The Real Cost of Cooling Configuration Errors

Hands in the network cause problems. A setting adjusted once, based on someone’s instinct of what needed to be changed at one moment in time, is often unmodified years later.

This is configuration rot. If your data center has been running for a while, the chances are pretty high that your cooling configurations, to name one example, are wildly out of sync. It’s even more likely you don’t know about it.

Every air conditioner is controlled by an embedded computer. Each computer supports multiple configuration parameters. Each of these different configurations can be perfectly acceptable. But a roomful of air conditioners with individually sensible configurations can produce bad outcomes when their collective impact is considered.

I recently toured a new data center in which each air conditioner supported 17 configuration parameters affecting temperature and humidity. There was a lot of unexplainable variation in the configurations. Six of the 17 configuration settings varied by more than 30%, unit to unit. Only five configurations were the same. Configuration variation initially and entropy over time wastes energy and prevents the overall air conditioning system from producing an acceptable temperature and humidity distribution.

Configuration errors contribute to accidental de-rating and loss of capacity. This wastes energy, and it’s costly from a capex perceptive. Perhaps you don’t need a new air conditioner. Instead, perhaps you can optimize or synchronize the configurations for the air conditioners you already have and unlock the capacity you need. Another common misconfiguration error is incompatible set points. If one air conditioner is trying to make a room cold and another is trying to make it warmer, the units will fight.

Configuration errors also contribute to poor free cooling performance. Misconfiguration can lock out free cooling in many ways.

The problem is significant. Large organizations use thousands of air conditioners. Manual management of individual configurations is impossible. Do the math. If you have 2000 air conditioners, each of which has up to 17 configuration parameters, you have 34,000 configuration possibilities, not to mention the additional external variables. How can you manage, much less optimize configurations over time?

Ideally, you need intelligent software that manages these configurations automatically. You need templates that prescribe optimized configuration. You need visibility to determine, on a regular basis, which configurations are necessary as conditions change. You need exception handling, so you can temporarily change configurations when you perform tasks such as maintenance, equipment swaps, and new customer additions, and then make sure the configurations return to their optimized state afterward. And, you need a system that will alert you when someone tries to change a configuration, and/or enforce optimized configurations automatically.

This concept isn’t new. It’s just rarely done.

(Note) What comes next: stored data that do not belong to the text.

-- pv_equiv track=rewrite | github.com/linhnt31/Python | Competitive Progamming/CodeSignal/Tourements/1_4_2019.py | checkSameElementExistence
-- ===== SOURCE A (Python) =====
-- def checkSameElementExistence(arr1, arr2):
--
--     i = 0
--     j = 0
--     while i < len(arr1) and j < len(arr2):
--         if arr1[i] == arr2[j]:
--             return True
--         if arr1[i] <= arr2[j]:
--             i += 1
--         else:
--             j += 1
--
--     return False
-- ===== SOURCE B (Python) =====
-- def checkSameElementExistence(arr1, arr2):
--     # Stage 1: fully merge the two lists into one tagged list (tag 0 = from
--     # arr1, tag 1 = from arr2), taking from arr1 on ties; no equality testing
--     # and no early exit here.
--     merged = []
--     i = 0
--     j = 0
--     n1 = len(arr1)
--     n2 = len(arr2)
--     while i < n1 and j < n2:
--         if arr1[i] <= arr2[j]:
--             merged.append((0, arr1[i]))
--             i += 1
--         else:
--             merged.append((1, arr2[j]))
--             j += 1
--     while i < n1:
--         merged.append((0, arr1[i]))
--         i += 1
--     while j < n2:
--         merged.append((1, arr2[j]))
--         j += 1
--     # Stage 2: scan the merged list backwards, remembering the nearest arr2
--     # element seen so far; an arr1 element matching it is a common element.
--     pending = None
--     for tag, v in reversed(merged):
--         if tag == 1:
--             pending = v
--         elif pending is not None and v == pending:
--             return True
--     return False
-- ===== Notes on version B (the rewrite author's own statement) =====
-- stated objective: alternative
-- what changed: Replaces A's on-line early-exit two-pointer equality search with two staged passes: first a full tag-merge of both lists into one auxiliary list (no equality test, no early exit), then a backward scan of that list that matches each arr1-tagged element against the nearest following arr2-tagged element.
import Mathlib
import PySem

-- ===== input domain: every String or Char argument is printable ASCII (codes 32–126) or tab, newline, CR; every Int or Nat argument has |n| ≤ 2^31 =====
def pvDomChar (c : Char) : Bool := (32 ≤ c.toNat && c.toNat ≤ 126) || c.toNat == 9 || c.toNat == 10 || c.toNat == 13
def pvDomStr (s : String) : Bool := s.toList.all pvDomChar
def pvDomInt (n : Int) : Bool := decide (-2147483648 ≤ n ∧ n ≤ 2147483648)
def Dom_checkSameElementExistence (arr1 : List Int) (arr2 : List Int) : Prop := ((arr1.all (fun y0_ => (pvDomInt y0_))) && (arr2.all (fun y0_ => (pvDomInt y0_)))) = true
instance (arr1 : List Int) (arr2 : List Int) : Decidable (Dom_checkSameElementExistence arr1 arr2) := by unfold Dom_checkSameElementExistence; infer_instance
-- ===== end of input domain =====

-- B replaces A's early-exit two-pointer search with two staged passes (a full tag-merge into an auxiliary list, then a backward matching scan); same asymptotic cost, different decomposition.


-- ===== PORT A =====
-- A's while loop over the two advancing indices, as structural recursion on the suffixes
def goA : List Int → List Int → Bool
  | x :: a, y :: b =>
    if x = y then true
    else if x ≤ y then goA a (y :: b)
    else goA (x :: a) b
  | _, _ => false

def checkSameElementExistence (arr1 : List Int) (arr2 : List Int) : Bool :=
  goA arr1 arr2

-- ===== PORT B =====
-- stage 1 of Source B: full tag-merge (tag 0 = from arr1, tag 1 = from arr2, ties from arr1)
def mergeT : List Int → List Int → List (Nat × Int)
  | x :: a, y :: b =>
    if x ≤ y then (0, x) :: mergeT a (y :: b)
    else (1, y) :: mergeT (x :: a) b
  | [], b => b.map (fun v => (1, v))
  | a, [] => a.map (fun v => (0, v))

-- stage 2 of Source B: the for-loop over reversed(merged), threading 'pending' (early return = true)
def scanB : List (Nat × Int) → Option Int → Bool
  | [], _ => false
  | (tag, v) :: rest, pending =>
    if tag = 1 then scanB rest (some v)
    else
      match pending with
      | some p => if v = p then true else scanB rest pending
      | none => scanB rest pending

def checkSameElementExistence_alt (arr1 : List Int) (arr2 : List Int) : Bool :=
  scanB (mergeT arr1 arr2).reverse none

-- ===== PRECONDITION & SPEC =====
def Spec_checkSameElementExistence (arr1 : List Int) (arr2 : List Int) (out : Bool) : Prop := out = checkSameElementExistence_alt arr1 arr2
instance (arr1 : List Int) (arr2 : List Int) (out : Bool) : Decidable (Spec_checkSameElementExistence arr1 arr2 out) := by unfold Spec_checkSameElementExistence; infer_instance

-- ===== CLAIM (what is proved, stated in full; the proofs are below) =====
def Claim_equal_checkSameElementExistence : Prop := ∀ (arr1 : List Int) (arr2 : List Int), Dom_checkSameElementExistence arr1 arr2 → Spec_checkSameElementExistence arr1 arr2 (checkSameElementExistence arr1 arr2)

-- ===== LEMMAS AND PROOFS =====

-- the value 'pending' holds after scanB has processed l starting from p
def pend : List (Nat × Int) → Option Int → Option Int
  | [], p => p
  | (tag, v) :: l, p => pend l (if tag = 1 then some v else p)

-- first arr2-tagged value of m, defaulting to p (the 'pending' seen from the right)
def nxt2P : List (Nat × Int) → Option Int → Option Int
  | [], p => p
  | (tag, v) :: m, p => if tag = 1 then some v else nxt2P m p

-- forward (left-to-right) reading of B's backward scan
def fwdP : List (Nat × Int) → Option Int → Bool
  | [], _ => false
  | (tag, v) :: m, p =>
    if tag = 1 then fwdP m p
    else ((nxt2P m p = some v : Bool) || fwdP m p)

theorem scanB_append (l l' : List (Nat × Int)) (p : Option Int) :
    scanB (l ++ l') p = (scanB l p || scanB l' (pend l p)) := by
  induction l generalizing p with
  | nil => simp [scanB, pend]
  | cons x l ih =>
    obtain ⟨tag, v⟩ := x
    by_cases h1 : tag = 1
    · simp [scanB, pend, h1, ih]
    · cases p with
      | none => simp [scanB, pend, h1, ih]
      | some q =>
        by_cases hv : v = q
        · simp [scanB, pend, h1, hv]
        · simp [scanB, pend, h1, hv, ih]

theorem pend_append (l l' : List (Nat × Int)) (p : Option Int) :
    pend (l ++ l') p = pend l' (pend l p) := by
  induction l generalizing p with
  | nil => simp [pend]
  | cons x l ih => obtain ⟨tag, v⟩ := x; simp [pend, ih]

theorem pend_reverse (m : List (Nat × Int)) (p : Option Int) :
    pend m.reverse p = nxt2P m p := by
  induction m generalizing p with
  | nil => simp [pend, nxt2P]
  | cons x m ih =>
    obtain ⟨tag, v⟩ := x
    rw [List.reverse_cons, pend_append, ih]
    by_cases h1 : tag = 1 <;> simp [pend, nxt2P, h1]

theorem scanB_reverse (m : List (Nat × Int)) (p : Option Int) :
    scanB m.reverse p = fwdP m p := by
  induction m generalizing p with
  | nil => simp [scanB, fwdP]
  | cons x m ih =>
    obtain ⟨tag, v⟩ := x
    rw [List.reverse_cons, scanB_append, ih, pend_reverse]
    by_cases h1 : tag = 1
    · simp [scanB, fwdP, h1]
    · cases hq : nxt2P m p with
      | none => simp [scanB, fwdP, h1, hq]
      | some q =>
        by_cases hv : v = q
        · simp [scanB, fwdP, h1, hq, hv]
        · simp [scanB, fwdP, h1, hq, hv, Ne.symm hv]

-- in a merge with a nonempty right list, the first arr2-tagged element is its head
theorem nxt2P_merge (a : List Int) (y : Int) (b : List Int) (p : Option Int) :
    nxt2P (mergeT a (y :: b)) p = some y := by
  induction a with
  | nil => simp [mergeT, nxt2P]
  | cons z a ih =>
    by_cases h : z ≤ y <;> simp [mergeT, nxt2P, h, ih]

theorem fwdP_tag1 (b : List Int) (p : Option Int) :
    fwdP (b.map (fun v => (1, v))) p = false := by
  induction b generalizing p with
  | nil => rfl
  | cons y b ih => simp [fwdP, ih]

theorem nxt2P_tag0 (a : List Int) :
    nxt2P (a.map (fun v => (0, v))) none = none := by
  induction a with
  | nil => rfl
  | cons x a ih => simp [nxt2P, ih]

theorem fwdP_tag0 (a : List Int) :
    fwdP (a.map (fun v => (0, v))) none = false := by
  induction a with
  | nil => rfl
  | cons x a ih => simp [fwdP, ih, nxt2P_tag0]

-- A's on-line merge walk equals the forward reading of B's two passes
theorem goA_eq_fwdP (a b : List Int) : goA a b = fwdP (mergeT a b) none := by
  fun_induction mergeT a b with
  | case1 x a y b hle ih =>
    rw [goA, fwdP]
    simp only [nxt2P_merge, if_neg (by decide : ¬ (0 = 1))]
    by_cases hxy : x = y
    · simp [hxy]
    · simp [hxy, Ne.symm hxy, hle, ih]
  | case2 x a y b hle ih =>
    have hne : x ≠ y := by omega
    rw [goA, fwdP]
    simp [hne, hle, ih]
  | case3 b =>
    cases b with
    | nil => simp [goA, fwdP]
    | cons y b => simp [goA, fwdP, fwdP_tag1]
  | case4 a h =>
    cases a with
    | nil => simp at h
    | cons x a => simp [goA, fwdP, nxt2P_tag0, fwdP_tag0]

-- ===== VERDICT (by name: the statement is the Claim_ definition above) =====
theorem checkSameElementExistence_spec : Claim_equal_checkSameElementExistence := by
  intro arr1 arr2 _
  unfold Spec_checkSameElementExistence checkSameElementExistence checkSameElementExistence_alt
  rw [scanB_reverse, goA_eq_fwdP]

But if you aren’t aggressively managing configurations, you are losing money.

Why Don’t Data Centers Use Data?

Data analysis doesn’t readily fall into the typical data center operator’s job description.   That fact, and the traditional hands-on focus of those operators, isn’t likely to change soon.

But turning a blind eye or ignoring the floodgate of data now available to data centers through IoT technology, sensors and cloud-based analytics is no longer tenable.  While the data impact of IoT has yet to be truly realized, most data centers have already become too complex to be managed manually.

What’s needed is a new role entirely, one with dotted line/cross-functional responsibility to operations, energy, sustainability and planning teams.

Consider this.  The aircraft industry has historically been driven by design, mechanical and engineering teams.  Yet General Electric aircraft engines, as an example, throw off terabytes of data on every single flight.  This massive quantity of data isn’t managed by these traditional teams.  It’s managed by data analysts who continually monitor this information to assess safety and performance, and update the traditional teams who can take any necessary actions.

Like aircraft, data centers are complex systems.  Why aren’t they operated in the same data-driven way given that the data is available today?

Data center operators aren’t trained in data analysis nor can they be expected to take it on.  The new data analyst role requires an understanding and mastery of an entirely different set of tools.  It requires domain-specific knowledge so that incoming information can be intelligently monitored and triaged to determine what constitutes a red flag event, versus something that could be addressed during normal work hours to improve reliability or reduce energy costs.

It’s increasingly clear that managing solely through experience and physical oversight is no longer best practice and will no longer keep pace with the increasing complexity of modern data centers.  Planning or modeling based only on current conditions – or a moment in time –  is also not sufficient.  The rate of change, both planned and unplanned, is too great.  Data, like data centers, is fluid and multidimensional. 

Beyond the undeniable necessity of incorporating data into day-to-day operations to manage operational complexity, data analysis provides significant value-added benefit by revealing cost savings and revenue generating opportunities in energy use, capacity and risk avoidance.  It’s time to build this competency into data center operations.

A Look at 2014

In 2014 we leveraged the significant company, market and customer expansion we achieved in 2013 to focus on strategic partnerships.  Our goal was to significantly increase our global footprint with the considerable resources and vision of these industry leaders.  We have achieved that goal and more.

Together with our long-standing partner NTT Facilities, we continue to add power and agility to complementary data center product lines managed by NTT in pan-Asia deployments.  In partnership with Schneider Electric, we are proud to announce the integration of Vigilent dynamic cooling management technology into the Cooling Optimize module of Schneider Electric’s industry-leading DCIM suite, StruxureWare for Data Centers.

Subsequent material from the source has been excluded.